* **Problem details**:
Below are the records; copy exactly the stretch from the line containing "-- # B: divide-and-conquer" through the line containing "right = seg[:mid], seg[mid:]", both ends included, and nothing else.

* **Entries provided**:
☆ ☆ ☆ ☆
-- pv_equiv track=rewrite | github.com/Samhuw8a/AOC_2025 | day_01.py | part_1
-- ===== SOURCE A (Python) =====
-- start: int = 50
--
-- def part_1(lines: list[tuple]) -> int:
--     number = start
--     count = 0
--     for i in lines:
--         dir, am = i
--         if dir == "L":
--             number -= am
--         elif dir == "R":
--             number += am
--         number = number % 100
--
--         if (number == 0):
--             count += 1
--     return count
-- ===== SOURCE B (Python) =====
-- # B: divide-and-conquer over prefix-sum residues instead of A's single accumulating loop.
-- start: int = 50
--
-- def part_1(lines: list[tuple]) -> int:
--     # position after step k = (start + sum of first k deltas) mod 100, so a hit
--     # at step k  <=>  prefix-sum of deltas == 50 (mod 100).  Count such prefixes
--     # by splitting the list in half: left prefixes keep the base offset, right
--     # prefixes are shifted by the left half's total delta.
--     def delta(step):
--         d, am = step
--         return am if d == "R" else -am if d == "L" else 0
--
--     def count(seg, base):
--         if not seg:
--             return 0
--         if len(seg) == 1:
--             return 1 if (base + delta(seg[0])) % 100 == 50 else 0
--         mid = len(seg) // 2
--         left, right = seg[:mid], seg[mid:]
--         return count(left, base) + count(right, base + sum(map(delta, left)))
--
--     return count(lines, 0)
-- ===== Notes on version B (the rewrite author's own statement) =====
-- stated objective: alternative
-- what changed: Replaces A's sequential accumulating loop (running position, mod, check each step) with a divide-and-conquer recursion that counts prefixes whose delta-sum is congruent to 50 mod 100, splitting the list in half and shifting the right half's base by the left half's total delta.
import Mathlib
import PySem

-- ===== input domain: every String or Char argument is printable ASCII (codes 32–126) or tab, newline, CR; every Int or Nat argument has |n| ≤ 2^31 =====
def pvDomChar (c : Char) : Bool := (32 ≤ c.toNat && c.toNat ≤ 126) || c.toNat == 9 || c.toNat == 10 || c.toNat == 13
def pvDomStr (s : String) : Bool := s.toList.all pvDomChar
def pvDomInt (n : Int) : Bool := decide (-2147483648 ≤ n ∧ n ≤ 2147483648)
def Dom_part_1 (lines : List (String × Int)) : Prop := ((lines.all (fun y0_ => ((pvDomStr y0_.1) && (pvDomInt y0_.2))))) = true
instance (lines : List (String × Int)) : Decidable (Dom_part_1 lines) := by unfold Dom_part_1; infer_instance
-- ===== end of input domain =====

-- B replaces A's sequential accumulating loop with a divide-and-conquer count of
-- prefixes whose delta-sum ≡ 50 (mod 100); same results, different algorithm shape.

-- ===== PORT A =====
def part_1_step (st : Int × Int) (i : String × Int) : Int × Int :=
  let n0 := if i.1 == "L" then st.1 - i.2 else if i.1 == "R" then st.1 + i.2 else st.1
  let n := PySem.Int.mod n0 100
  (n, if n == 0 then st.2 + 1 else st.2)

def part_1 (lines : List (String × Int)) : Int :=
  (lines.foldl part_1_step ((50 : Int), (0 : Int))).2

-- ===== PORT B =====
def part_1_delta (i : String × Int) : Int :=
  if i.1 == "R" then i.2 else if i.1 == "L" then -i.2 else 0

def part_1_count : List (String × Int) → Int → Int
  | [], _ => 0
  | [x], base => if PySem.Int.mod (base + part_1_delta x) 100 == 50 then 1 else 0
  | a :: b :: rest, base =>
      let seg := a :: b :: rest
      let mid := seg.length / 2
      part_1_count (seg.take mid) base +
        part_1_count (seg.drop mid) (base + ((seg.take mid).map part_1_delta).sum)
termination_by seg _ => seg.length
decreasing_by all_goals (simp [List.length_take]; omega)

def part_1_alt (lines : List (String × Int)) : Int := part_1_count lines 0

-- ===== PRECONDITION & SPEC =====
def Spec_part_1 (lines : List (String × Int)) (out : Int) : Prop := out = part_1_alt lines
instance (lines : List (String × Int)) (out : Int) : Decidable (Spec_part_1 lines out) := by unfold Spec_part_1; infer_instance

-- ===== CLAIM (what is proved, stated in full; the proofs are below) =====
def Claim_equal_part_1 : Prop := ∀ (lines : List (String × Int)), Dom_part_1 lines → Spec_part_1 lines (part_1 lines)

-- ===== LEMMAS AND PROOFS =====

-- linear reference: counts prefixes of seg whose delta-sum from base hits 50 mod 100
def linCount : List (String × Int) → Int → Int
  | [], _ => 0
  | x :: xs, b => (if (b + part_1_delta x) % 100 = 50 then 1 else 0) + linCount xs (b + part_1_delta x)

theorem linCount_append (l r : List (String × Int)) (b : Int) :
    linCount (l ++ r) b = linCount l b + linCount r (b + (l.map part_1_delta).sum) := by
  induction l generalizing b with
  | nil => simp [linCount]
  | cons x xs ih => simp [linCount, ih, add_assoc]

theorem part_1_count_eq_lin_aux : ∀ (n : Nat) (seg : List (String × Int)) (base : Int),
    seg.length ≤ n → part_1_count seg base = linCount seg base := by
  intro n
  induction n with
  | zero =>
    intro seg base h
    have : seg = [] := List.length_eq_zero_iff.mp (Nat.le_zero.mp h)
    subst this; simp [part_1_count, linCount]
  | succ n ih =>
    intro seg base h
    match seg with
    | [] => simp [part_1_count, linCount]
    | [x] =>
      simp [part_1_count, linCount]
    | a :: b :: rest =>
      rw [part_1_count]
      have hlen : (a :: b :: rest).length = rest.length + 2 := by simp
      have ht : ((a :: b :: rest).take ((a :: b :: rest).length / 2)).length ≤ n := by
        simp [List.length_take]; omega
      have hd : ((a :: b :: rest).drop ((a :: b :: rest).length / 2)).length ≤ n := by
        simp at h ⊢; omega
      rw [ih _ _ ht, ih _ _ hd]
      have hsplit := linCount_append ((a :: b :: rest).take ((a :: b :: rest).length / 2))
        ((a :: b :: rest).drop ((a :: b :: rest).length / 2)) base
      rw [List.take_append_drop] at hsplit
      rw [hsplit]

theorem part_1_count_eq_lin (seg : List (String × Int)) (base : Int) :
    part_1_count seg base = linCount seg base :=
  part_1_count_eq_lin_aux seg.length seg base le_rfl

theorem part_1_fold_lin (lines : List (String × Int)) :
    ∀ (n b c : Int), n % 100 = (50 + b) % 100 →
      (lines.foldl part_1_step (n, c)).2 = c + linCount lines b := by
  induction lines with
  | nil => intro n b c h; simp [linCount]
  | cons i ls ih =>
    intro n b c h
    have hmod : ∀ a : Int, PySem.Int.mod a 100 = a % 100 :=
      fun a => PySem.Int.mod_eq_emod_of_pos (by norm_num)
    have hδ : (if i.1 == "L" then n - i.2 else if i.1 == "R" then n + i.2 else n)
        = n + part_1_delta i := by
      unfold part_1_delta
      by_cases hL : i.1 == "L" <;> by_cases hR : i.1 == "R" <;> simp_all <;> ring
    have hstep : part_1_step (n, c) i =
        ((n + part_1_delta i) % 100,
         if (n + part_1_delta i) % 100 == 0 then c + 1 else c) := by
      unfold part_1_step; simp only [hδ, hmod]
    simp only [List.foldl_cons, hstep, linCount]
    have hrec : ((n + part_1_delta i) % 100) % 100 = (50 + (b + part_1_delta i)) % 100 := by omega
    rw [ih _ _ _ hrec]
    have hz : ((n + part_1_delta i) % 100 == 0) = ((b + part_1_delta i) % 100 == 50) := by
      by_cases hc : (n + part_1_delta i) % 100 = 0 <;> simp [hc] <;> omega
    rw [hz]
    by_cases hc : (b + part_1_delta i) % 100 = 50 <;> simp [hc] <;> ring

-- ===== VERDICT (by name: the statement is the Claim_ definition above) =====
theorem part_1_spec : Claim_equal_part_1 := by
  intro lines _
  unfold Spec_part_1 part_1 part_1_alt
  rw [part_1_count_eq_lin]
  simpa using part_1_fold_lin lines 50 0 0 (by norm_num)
☆ ☆ ☆ ☆
* **Response box**:
-- # B: divide-and-conquer over prefix-sum residues instead of A's single accumulating loop.
-- start: int = 50
--
-- def part_1(lines: list[tuple]) -> int:
--     # position after step k = (start + sum of first k deltas) mod 100, so a hit
--     # at step k  <=>  prefix-sum of deltas == 50 (mod 100).  Count such prefixes
--     # by splitting the list in half: left prefixes keep the base offset, right
--     # prefixes are shifted by the left half's total delta.
--     def delta(step):
--         d, am = step
--         return am if d == "R" else -am if d == "L" else 0
--
--     def count(seg, base):
--         if not seg:
--             return 0
--         if len(seg) == 1:
--             return 1 if (base + delta(seg[0])) % 100 == 50 else 0
--         mid = len(seg) // 2
--         left, right = seg[:mid], seg[mid:]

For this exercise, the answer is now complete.